#### [Directions for this task]
Using the entries that follow, write out the line containing "-- Source B's _keep", the line containing "out ++ [kept.map pvRenderB]) []", and every line between them, exactly and nothing else.

#### [Supplied records]
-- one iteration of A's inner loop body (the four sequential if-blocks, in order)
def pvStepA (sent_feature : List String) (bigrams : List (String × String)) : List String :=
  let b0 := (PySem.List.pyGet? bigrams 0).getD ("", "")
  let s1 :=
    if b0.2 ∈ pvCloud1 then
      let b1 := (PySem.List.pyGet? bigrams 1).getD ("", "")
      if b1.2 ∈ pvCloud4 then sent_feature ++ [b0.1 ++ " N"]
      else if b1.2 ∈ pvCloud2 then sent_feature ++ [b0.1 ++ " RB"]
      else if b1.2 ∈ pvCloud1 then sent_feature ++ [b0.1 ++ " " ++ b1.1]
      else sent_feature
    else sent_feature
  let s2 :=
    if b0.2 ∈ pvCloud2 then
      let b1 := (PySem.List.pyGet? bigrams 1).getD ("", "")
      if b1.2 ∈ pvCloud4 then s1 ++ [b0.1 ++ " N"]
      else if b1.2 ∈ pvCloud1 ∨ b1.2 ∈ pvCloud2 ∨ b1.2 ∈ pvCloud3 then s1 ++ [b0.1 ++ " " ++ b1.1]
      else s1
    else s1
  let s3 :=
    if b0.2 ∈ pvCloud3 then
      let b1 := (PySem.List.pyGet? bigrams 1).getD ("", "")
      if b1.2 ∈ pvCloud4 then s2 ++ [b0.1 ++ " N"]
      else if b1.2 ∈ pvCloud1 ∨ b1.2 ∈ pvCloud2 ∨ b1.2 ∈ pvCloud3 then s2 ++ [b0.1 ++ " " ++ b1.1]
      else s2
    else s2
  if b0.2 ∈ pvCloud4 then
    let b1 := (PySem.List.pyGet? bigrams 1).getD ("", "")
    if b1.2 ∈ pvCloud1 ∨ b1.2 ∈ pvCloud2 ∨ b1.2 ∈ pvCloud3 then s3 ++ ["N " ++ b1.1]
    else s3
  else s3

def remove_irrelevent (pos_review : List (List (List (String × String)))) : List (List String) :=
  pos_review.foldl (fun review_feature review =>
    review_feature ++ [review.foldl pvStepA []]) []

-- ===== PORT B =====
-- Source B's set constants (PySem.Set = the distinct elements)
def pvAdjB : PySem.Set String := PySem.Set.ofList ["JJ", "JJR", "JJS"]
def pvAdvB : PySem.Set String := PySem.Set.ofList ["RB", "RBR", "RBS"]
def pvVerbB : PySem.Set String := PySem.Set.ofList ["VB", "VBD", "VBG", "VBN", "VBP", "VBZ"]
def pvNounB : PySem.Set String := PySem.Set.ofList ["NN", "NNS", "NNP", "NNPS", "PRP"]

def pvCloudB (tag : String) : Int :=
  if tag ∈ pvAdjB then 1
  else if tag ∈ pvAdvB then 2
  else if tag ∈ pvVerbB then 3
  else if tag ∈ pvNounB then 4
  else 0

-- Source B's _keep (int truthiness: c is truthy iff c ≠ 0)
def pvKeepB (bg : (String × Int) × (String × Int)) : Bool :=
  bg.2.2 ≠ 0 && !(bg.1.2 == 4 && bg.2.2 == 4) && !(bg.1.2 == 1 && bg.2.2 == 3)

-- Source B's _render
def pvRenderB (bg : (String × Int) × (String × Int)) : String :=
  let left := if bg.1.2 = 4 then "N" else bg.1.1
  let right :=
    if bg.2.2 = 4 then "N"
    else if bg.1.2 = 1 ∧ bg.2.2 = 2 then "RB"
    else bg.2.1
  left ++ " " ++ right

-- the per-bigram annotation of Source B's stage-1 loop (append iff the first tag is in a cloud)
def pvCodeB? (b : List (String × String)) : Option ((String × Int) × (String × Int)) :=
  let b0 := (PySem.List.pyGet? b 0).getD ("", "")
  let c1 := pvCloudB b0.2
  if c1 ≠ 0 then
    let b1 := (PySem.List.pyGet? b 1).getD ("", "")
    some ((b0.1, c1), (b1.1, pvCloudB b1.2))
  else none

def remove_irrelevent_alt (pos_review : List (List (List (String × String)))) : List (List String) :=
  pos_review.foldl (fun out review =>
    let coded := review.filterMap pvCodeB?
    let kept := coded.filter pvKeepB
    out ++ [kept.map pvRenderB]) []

...

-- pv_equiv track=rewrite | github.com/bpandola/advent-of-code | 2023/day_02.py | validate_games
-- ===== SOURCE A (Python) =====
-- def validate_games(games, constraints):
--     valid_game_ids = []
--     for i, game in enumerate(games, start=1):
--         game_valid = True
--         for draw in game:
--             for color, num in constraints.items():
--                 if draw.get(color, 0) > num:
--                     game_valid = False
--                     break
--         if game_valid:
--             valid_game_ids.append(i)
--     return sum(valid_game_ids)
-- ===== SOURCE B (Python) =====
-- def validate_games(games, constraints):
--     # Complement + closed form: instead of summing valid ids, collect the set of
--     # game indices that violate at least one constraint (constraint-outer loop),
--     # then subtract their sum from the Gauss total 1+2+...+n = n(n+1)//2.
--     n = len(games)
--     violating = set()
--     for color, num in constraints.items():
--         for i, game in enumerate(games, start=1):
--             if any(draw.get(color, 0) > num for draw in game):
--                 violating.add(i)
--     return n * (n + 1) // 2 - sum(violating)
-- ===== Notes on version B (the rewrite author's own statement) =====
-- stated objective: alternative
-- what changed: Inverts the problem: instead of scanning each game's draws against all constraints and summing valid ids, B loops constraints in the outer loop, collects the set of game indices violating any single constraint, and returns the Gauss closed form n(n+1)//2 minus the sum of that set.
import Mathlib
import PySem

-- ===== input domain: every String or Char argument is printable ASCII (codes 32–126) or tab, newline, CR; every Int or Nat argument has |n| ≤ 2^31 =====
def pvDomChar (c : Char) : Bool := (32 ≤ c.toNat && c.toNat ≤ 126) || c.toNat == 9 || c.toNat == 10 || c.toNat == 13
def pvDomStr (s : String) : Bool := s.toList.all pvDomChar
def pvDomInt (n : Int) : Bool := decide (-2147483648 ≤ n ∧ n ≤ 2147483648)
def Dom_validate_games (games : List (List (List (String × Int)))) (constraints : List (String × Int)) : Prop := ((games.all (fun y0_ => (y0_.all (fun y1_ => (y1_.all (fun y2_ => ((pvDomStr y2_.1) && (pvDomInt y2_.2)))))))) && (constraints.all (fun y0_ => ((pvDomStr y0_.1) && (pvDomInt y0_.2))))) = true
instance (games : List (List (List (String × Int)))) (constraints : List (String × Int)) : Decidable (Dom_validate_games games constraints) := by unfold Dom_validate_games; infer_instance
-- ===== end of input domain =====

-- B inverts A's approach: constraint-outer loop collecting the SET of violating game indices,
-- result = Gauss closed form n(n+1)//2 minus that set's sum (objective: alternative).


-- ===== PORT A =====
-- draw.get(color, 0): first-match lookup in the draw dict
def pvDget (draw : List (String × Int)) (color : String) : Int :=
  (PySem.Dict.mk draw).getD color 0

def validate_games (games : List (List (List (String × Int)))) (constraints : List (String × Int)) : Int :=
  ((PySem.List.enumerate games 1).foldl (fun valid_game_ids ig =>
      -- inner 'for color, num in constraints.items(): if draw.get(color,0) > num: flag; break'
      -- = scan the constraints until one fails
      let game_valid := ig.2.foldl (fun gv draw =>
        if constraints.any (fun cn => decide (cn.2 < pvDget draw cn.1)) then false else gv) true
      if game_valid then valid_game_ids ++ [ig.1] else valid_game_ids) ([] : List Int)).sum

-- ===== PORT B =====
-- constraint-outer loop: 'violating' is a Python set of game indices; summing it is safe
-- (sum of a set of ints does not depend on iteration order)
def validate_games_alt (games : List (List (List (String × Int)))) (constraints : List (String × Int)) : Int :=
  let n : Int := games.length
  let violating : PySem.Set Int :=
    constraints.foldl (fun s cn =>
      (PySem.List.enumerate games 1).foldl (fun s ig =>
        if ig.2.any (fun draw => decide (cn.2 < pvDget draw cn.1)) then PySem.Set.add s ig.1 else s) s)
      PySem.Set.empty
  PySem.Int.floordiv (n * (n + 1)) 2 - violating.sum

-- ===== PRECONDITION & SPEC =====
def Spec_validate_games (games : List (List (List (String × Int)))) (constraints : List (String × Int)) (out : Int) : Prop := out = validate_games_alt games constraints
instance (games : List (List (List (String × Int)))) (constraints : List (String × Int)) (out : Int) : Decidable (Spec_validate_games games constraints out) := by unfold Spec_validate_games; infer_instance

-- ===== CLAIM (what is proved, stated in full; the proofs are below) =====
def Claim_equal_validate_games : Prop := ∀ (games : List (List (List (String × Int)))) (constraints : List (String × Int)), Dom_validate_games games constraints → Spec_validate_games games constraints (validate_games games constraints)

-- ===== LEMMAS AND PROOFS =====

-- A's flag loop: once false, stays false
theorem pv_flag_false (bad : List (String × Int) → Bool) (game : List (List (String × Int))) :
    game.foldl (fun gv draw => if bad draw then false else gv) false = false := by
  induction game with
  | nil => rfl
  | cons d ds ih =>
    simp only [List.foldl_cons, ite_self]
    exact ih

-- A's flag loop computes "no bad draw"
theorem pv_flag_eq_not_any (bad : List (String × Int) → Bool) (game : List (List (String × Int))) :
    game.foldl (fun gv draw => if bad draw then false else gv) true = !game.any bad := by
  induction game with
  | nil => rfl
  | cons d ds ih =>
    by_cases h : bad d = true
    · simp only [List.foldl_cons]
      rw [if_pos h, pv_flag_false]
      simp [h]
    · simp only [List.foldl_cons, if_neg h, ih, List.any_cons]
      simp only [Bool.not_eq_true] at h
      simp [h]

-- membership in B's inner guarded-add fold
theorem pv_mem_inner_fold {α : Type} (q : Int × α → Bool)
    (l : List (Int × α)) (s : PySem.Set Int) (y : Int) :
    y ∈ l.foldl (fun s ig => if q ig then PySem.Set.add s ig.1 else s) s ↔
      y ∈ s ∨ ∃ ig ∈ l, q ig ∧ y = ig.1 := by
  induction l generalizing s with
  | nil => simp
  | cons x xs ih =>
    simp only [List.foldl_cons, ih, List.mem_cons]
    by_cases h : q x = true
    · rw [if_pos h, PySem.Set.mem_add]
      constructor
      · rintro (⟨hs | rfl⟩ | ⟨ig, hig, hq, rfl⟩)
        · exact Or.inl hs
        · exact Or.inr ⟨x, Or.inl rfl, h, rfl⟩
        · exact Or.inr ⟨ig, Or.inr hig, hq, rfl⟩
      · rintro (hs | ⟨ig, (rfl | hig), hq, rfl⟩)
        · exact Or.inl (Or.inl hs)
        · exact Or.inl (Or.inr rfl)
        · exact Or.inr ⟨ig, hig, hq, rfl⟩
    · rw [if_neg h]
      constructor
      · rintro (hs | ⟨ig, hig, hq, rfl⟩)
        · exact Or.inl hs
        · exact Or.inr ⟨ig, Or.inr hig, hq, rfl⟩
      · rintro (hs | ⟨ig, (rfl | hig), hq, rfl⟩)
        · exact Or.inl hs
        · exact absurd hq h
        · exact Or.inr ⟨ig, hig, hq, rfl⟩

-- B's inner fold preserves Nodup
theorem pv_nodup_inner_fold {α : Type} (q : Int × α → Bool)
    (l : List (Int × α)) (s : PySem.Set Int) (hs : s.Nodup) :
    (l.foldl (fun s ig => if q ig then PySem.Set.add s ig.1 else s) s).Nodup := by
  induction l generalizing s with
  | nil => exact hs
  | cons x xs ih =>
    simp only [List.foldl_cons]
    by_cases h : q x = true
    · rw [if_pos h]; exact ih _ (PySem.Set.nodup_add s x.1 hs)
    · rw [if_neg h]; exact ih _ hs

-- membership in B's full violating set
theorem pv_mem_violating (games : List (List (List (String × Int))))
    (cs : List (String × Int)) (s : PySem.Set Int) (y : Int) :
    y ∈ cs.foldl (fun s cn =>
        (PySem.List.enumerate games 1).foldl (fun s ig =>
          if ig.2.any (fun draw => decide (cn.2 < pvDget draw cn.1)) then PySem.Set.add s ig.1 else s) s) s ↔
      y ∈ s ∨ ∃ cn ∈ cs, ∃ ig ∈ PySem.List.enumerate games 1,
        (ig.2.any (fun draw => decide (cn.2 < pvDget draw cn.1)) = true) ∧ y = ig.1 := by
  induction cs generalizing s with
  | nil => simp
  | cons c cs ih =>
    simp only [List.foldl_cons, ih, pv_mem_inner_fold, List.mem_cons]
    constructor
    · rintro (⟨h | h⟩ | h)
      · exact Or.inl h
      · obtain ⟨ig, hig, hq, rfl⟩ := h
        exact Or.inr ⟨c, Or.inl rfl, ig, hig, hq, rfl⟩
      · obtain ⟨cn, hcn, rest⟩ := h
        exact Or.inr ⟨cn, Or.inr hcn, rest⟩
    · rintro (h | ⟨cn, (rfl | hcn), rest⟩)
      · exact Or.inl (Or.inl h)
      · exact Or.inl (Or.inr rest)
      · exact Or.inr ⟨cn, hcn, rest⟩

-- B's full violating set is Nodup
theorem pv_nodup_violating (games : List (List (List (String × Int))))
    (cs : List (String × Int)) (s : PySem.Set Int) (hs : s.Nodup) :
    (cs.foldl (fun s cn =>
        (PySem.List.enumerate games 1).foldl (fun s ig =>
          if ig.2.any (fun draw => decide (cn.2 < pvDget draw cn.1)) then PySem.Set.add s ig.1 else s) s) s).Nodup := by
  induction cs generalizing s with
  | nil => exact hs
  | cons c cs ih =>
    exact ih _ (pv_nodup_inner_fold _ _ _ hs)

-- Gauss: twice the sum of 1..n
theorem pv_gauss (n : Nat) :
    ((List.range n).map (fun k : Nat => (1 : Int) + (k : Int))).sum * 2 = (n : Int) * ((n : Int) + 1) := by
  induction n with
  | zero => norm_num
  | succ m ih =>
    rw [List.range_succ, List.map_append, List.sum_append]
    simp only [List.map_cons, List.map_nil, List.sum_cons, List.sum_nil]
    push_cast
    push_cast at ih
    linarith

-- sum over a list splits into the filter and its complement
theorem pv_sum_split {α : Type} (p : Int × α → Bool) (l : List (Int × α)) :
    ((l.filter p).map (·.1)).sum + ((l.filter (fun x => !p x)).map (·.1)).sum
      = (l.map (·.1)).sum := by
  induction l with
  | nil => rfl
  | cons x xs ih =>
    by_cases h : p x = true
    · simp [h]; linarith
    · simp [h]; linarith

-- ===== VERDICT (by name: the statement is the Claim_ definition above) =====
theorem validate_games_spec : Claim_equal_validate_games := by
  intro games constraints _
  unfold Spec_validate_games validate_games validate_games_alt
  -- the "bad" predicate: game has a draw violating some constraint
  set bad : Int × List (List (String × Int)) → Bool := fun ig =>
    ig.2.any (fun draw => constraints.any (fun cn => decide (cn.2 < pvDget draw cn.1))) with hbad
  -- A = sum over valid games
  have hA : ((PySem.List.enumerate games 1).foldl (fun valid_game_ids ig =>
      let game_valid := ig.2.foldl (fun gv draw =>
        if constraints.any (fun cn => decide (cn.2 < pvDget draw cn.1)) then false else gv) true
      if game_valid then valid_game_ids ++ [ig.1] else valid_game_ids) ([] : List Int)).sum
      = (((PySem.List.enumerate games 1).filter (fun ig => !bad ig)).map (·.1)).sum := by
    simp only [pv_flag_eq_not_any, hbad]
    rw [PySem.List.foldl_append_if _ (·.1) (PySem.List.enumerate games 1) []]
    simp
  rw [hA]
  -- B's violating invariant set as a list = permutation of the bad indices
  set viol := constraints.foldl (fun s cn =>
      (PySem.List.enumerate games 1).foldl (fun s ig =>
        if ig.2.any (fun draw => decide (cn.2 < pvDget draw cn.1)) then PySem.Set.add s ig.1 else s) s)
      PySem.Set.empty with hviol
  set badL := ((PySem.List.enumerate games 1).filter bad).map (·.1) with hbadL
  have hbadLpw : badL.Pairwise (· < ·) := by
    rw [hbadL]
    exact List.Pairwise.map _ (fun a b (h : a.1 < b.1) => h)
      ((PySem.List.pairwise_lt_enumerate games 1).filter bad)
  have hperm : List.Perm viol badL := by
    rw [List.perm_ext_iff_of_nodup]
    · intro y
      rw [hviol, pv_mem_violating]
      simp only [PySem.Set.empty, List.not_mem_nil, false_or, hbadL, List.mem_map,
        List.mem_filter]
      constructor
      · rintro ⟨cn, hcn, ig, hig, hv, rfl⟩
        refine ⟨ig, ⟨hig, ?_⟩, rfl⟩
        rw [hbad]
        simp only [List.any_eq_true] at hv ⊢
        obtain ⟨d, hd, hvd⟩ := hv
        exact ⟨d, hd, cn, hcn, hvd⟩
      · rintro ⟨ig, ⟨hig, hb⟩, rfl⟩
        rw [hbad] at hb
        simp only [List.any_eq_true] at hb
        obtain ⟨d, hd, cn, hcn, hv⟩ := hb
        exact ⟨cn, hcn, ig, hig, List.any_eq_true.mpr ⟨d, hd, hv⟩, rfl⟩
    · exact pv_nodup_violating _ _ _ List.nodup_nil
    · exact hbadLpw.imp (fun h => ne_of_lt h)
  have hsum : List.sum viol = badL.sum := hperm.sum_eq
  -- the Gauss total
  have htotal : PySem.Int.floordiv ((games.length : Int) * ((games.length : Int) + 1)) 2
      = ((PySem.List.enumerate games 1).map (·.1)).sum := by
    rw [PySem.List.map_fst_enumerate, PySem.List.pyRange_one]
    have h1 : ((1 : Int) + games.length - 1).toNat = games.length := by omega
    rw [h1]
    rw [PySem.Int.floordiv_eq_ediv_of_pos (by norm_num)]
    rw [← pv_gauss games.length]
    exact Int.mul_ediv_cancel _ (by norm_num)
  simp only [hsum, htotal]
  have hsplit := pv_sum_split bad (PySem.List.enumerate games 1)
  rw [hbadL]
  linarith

#### [Response]
-- Source B's _keep (int truthiness: c is truthy iff c ≠ 0)
def pvKeepB (bg : (String × Int) × (String × Int)) : Bool :=
  bg.2.2 ≠ 0 && !(bg.1.2 == 4 && bg.2.2 == 4) && !(bg.1.2 == 1 && bg.2.2 == 3)

-- Source B's _render
def pvRenderB (bg : (String × Int) × (String × Int)) : String :=
  let left := if bg.1.2 = 4 then "N" else bg.1.1
  let right :=
    if bg.2.2 = 4 then "N"
    else if bg.1.2 = 1 ∧ bg.2.2 = 2 then "RB"
    else bg.2.1
  left ++ " " ++ right

-- the per-bigram annotation of Source B's stage-1 loop (append iff the first tag is in a cloud)
def pvCodeB? (b : List (String × String)) : Option ((String × Int) × (String × Int)) :=
  let b0 := (PySem.List.pyGet? b 0).getD ("", "")
  let c1 := pvCloudB b0.2
  if c1 ≠ 0 then
    let b1 := (PySem.List.pyGet? b 1).getD ("", "")
    some ((b0.1, c1), (b1.1, pvCloudB b1.2))
  else none

def remove_irrelevent_alt (pos_review : List (List (List (String × String)))) : List (List String) :=
  pos_review.foldl (fun out review =>
    let coded := review.filterMap pvCodeB?
    let kept := coded.filter pvKeepB
    out ++ [kept.map pvRenderB]) []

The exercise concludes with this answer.